RESEARCH ACCOMPLISHMENTS Behcet's Disease (a) Dr. Sibley traveled to Istanbul in December 2010 to collect patient disease questionnaire data, blood, DNA, RNA, and tissue specimens. (b) Preliminary analysis shows that organ manifestations and disease activity measurements differ in the United States compared to Turkey. Notably, Turkish patients have more severe organ manifestations whereas American patients report higher disease activity on questionnaires. (c) The first paired affected and unaffected samples for microbiome and RNA-Seq analyses have been successfully analyzed. This proves the feasibility of the projects with larger efforts now underway. (d) IRB approval has been obtained to begin a pilot clinical study of ankinra in the treatment of mucocutaneous BD. Patient enrollment will begin shortly. Adult Onset Stills Disease (a) The pilot study of rilonacept in AOSD has been completed. The data from this study has been monitored and the database is now locked. Preliminary analyses now underway showing that three patients responded well to rilonacept. The two non-responders were switched to tocilizumab, an IL-6 receptor blocker, and are now showing clinical benefit. CONCLUSIONS AND SIGNFICANCE Similar methods to those used in the monogenic auto-inflammatory disorders NOMID and DIRA are underway to characterize clinical and inflammatory pathways in Behcets Disease and AOSD, polygenic diseases in adults. 1. A pilot study of IL-1 inhibition with rilonacept has been completed in AOSD. 3/5 patients showed good response to IL-1 blockade whereas the remaining 2 patients responded well to a change of therapy to the IL-6 receptor blocker, tocilizumab. 2. Cytokine profiles will be analyzed from longitudinal serum samples collected from AOSD patients with an effort to better understand the underlying inflammatory pathophysiology of this disease. 3. Organ manifestations and disease activity measures of American BD patients have been summarized and will be compared to patients from more classically defined ethnic backgrounds. Data suggests that important differences exist between these groups. 4. Tissue microbiome and RNA-Seq characterization is underway in patients with active BD compared to ethnically matched controls. 5. A pilot study of IL-1 inhibition with anakinra in patients with mucocutaneous BD has been IRB approved with enrollment to begin shortly.

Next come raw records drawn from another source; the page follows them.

-- pv_equiv track=rewrite | github.com/MrBrantCode/unitest_baseline | mut_generate/mist_train_taco/taco_2734/solution.py | find_magician_numbers
-- ===== SOURCE A (Python) =====
-- def find_magician_numbers(N, queries):
--     s = 1
--     t = 0
--
--     for q in queries:
--         if q[0] == 1:
--             s *= q[1]
--             t *= q[1]
--         elif q[0] == 2:
--             t += q[1]
--         else:
--             t -= q[1]
--
--     return (-t, s)
-- ===== SOURCE B (Python) =====
-- def find_magician_numbers(N, queries):
--     # Staged passes: first build the suffix-product table of scale factors,
--     # then weight each add/subtract by the product of scales applied after it.
--     n = len(queries)
--     suff = [1] * (n + 1)
--     for i in range(n - 1, -1, -1):
--         suff[i] = suff[i + 1] * queries[i][1] if queries[i][0] == 1 else suff[i + 1]
--     t = 0
--     for q, w in zip(queries, suff[1:]):
--         if q[0] == 2:
--             t += q[1] * w
--         elif q[0] != 1:
--             t -= q[1] * w
--     return (-t, suff[0])
-- ===== Notes on version B (the rewrite author's own statement) =====
-- stated objective: alternative
-- what changed: B works in two staged passes: it first precomputes a suffix-product table of the scale factors, then sums each add/subtract weighted by the product of scales applied after it; A instead makes one forward pass that rescales the running total at every type-1 query.
import Mathlib
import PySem

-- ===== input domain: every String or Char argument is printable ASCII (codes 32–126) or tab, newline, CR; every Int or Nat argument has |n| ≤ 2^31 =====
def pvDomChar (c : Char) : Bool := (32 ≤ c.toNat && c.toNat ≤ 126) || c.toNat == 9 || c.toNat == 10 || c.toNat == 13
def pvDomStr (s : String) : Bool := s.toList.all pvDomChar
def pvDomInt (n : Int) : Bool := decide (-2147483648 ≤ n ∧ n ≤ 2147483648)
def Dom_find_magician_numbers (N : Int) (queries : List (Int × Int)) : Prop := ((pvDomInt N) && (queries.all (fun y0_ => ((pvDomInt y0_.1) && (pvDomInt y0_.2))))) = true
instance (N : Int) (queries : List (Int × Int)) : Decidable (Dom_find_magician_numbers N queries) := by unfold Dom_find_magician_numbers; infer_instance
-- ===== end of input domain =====

-- B changes the decomposition (staged suffix-product table + weighted sum instead of
-- A's single rescaling pass); same O(n) cost, return value proved identical.

-- ===== PORT A =====
-- A: one forward pass, rescaling the running total at each type-1 query
def find_magician_numbers (_N : Int) (queries : List (Int × Int)) : Int × Int :=
  let st := queries.foldl (fun (st : Int × Int) q =>
    if q.1 = 1 then (st.1 * q.2, st.2 * q.2)
    else if q.1 = 2 then (st.1, st.2 + q.2)
    else (st.1, st.2 - q.2)) (1, 0)
  (-st.2, st.1)

-- ===== PORT B =====
-- suffix-product table: pvSuff qs has length |qs|+1; entry i is the product of the
-- scale factors of the type-1 queries from position i on (Source B's backwards index loop,
-- rendered as the structural recursion building the table back-to-front)
def pvSuff : List (Int × Int) → List Int
  | [] => [1]
  | q :: qs =>
    let rest := pvSuff qs
    (if q.1 = 1 then rest.headI * q.2 else rest.headI) :: rest

def find_magician_numbers_alt (_N : Int) (queries : List (Int × Int)) : Int × Int :=
  let suff := pvSuff queries
  let t := (queries.zip suff.tail).foldl (fun t qw =>
    if qw.1.1 = 2 then t + qw.1.2 * qw.2
    else if qw.1.1 = 1 then t
    else t - qw.1.2 * qw.2) 0
  (-t, suff.headI)

-- ===== PRECONDITION & SPEC =====
def Spec_find_magician_numbers (N : Int) (queries : List (Int × Int)) (out : Int × Int) : Prop := out = find_magician_numbers_alt N queries
instance (N : Int) (queries : List (Int × Int)) (out : Int × Int) : Decidable (Spec_find_magician_numbers N queries out) := by unfold Spec_find_magician_numbers; infer_instance

-- ===== CLAIM (what is proved, stated in full; the proofs are below) =====
def Claim_equal_find_magician_numbers : Prop := ∀ (N : Int) (queries : List (Int × Int)), Dom_find_magician_numbers N queries → Spec_find_magician_numbers N queries (find_magician_numbers N queries)

-- ===== LEMMAS AND PROOFS =====
theorem pvSuff_cons_headI_tail (qs : List (Int × Int)) :
    pvSuff qs = (pvSuff qs).headI :: (pvSuff qs).tail := by
  cases qs <;> simp [pvSuff]

theorem pv_t_add (l : List ((Int × Int) × Int)) (t0 : Int) :
    l.foldl (fun t qw =>
      if qw.1.1 = 2 then t + qw.1.2 * qw.2
      else if qw.1.1 = 1 then t
      else t - qw.1.2 * qw.2) t0
    = t0 + l.foldl (fun t qw =>
      if qw.1.1 = 2 then t + qw.1.2 * qw.2
      else if qw.1.1 = 1 then t
      else t - qw.1.2 * qw.2) 0 := by
  induction l generalizing t0 with
  | nil => simp
  | cons x l ih =>
    simp only [List.foldl_cons]
    rw [ih, ih (if x.1.1 = 2 then 0 + x.1.2 * x.2 else if x.1.1 = 1 then 0 else 0 - x.1.2 * x.2)]
    split_ifs <;> ring

-- Key invariant: A's forward fold started from (s0, t0) equals
-- (s0 * P, t0 * P + T), where P is the head of B's suffix table and T is B's weighted sum.
theorem pv_loop_eq (qs : List (Int × Int)) (s0 t0 : Int) :
    qs.foldl (fun (st : Int × Int) q =>
      if q.1 = 1 then (st.1 * q.2, st.2 * q.2)
      else if q.1 = 2 then (st.1, st.2 + q.2)
      else (st.1, st.2 - q.2)) (s0, t0)
    = (s0 * (pvSuff qs).headI,
       t0 * (pvSuff qs).headI
        + (qs.zip (pvSuff qs).tail).foldl (fun t qw =>
            if qw.1.1 = 2 then t + qw.1.2 * qw.2
            else if qw.1.1 = 1 then t
            else t - qw.1.2 * qw.2) 0) := by
  induction qs generalizing s0 t0 with
  | nil => simp [pvSuff]
  | cons q qs ih =>
    have hz : (q :: qs).zip (pvSuff (q :: qs)).tail
        = (q, (pvSuff qs).headI) :: qs.zip (pvSuff qs).tail := by
      conv_lhs => rw [show (pvSuff (q :: qs)).tail = pvSuff qs from by simp [pvSuff],
        pvSuff_cons_headI_tail qs]
      simp
    rw [hz]
    simp only [List.foldl_cons]
    rw [ih]
    by_cases h1 : q.1 = 1
    · have h2 : ¬ q.1 = 2 := by omega
      simp [pvSuff, h1, Prod.ext_iff]
      constructor <;> ring
    · by_cases h2 : q.1 = 2
      · simp [pvSuff, h2, Prod.ext_iff]
        rw [pv_t_add (qs.zip (pvSuff qs).tail) (q.2 * (pvSuff qs).headI)]
        ring
      · simp [pvSuff, h1, h2, Prod.ext_iff]
        rw [pv_t_add (qs.zip (pvSuff qs).tail) (-(q.2 * (pvSuff qs).headI))]
        ring

-- ===== VERDICT (by name: the statement is the Claim_ definition above) =====
theorem find_magician_numbers_spec : Claim_equal_find_magician_numbers := by
  intro N qs _
  unfold Spec_find_magician_numbers find_magician_numbers find_magician_numbers_alt
  rw [pv_loop_eq]
  simp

研究成果 白塞病 （一） 西布利博士于2010年12月前往伊斯坦布尔收集患者疾病问卷数据、血液、DNA、RNA和组织标本。 （B） 初步分析表明，与土耳其相比，美国的器官表现和疾病活动测量不同。 值得注意的是，土耳其患者有更严重的器官表现，而美国患者在问卷调查中报告了更高的疾病活动性。 （c）第（1）款 已成功分析了用于微生物组和RNA-Seq分析的第一对受影响和未受影响的样品。 这证明了目前正在进行的更大努力的项目的可行性。 （d）其他事项 已获得IRB批准，开始安白滞素治疗粘膜皮肤BD的初步临床研究。 患者入组将很快开始开始。 成人斯蒂尔病 （一） 利洛那塞治疗AOSD的中试研究已经完成。 对本研究的数据进行了监测，数据库现已锁定。 目前正在进行的初步分析显示，三名患者对利洛那西普反应良好。 两名无反应者改用tocilizumab，一种IL-6受体阻滞剂，现在显示出临床获益。 结论和意义 与单基因自身炎症性疾病NOMID和DIRA中使用的方法类似的方法正在进行中，以表征成人多基因疾病Behcets病和AOSD中的临床和炎症途径。 1. 已在AOSD中完成了利洛那塞抑制IL-1的初步研究。 3/5例患者显示对IL-1阻断的良好反应，而其余2例患者对IL-6受体阻断剂托珠单抗治疗的改变反应良好。 2. 将分析从AOSD患者采集的纵向血清样本的细胞因子谱，以更好地了解该疾病的潜在炎症病理生理学。 3. 美国BD患者的器官表现和疾病活动性指标已被总结，并将与来自更经典定义的种族背景的患者进行比较。 数据表明，这些群体之间存在着重大差异。 4. 与种族匹配的对照相比，活动性BD患者的组织微生物组和RNA-Seq表征正在进行中。 5. 一项在皮肤粘膜BD患者中使用阿那白滞素抑制IL-1的初步研究已获得IRB批准，招募工作将于开始。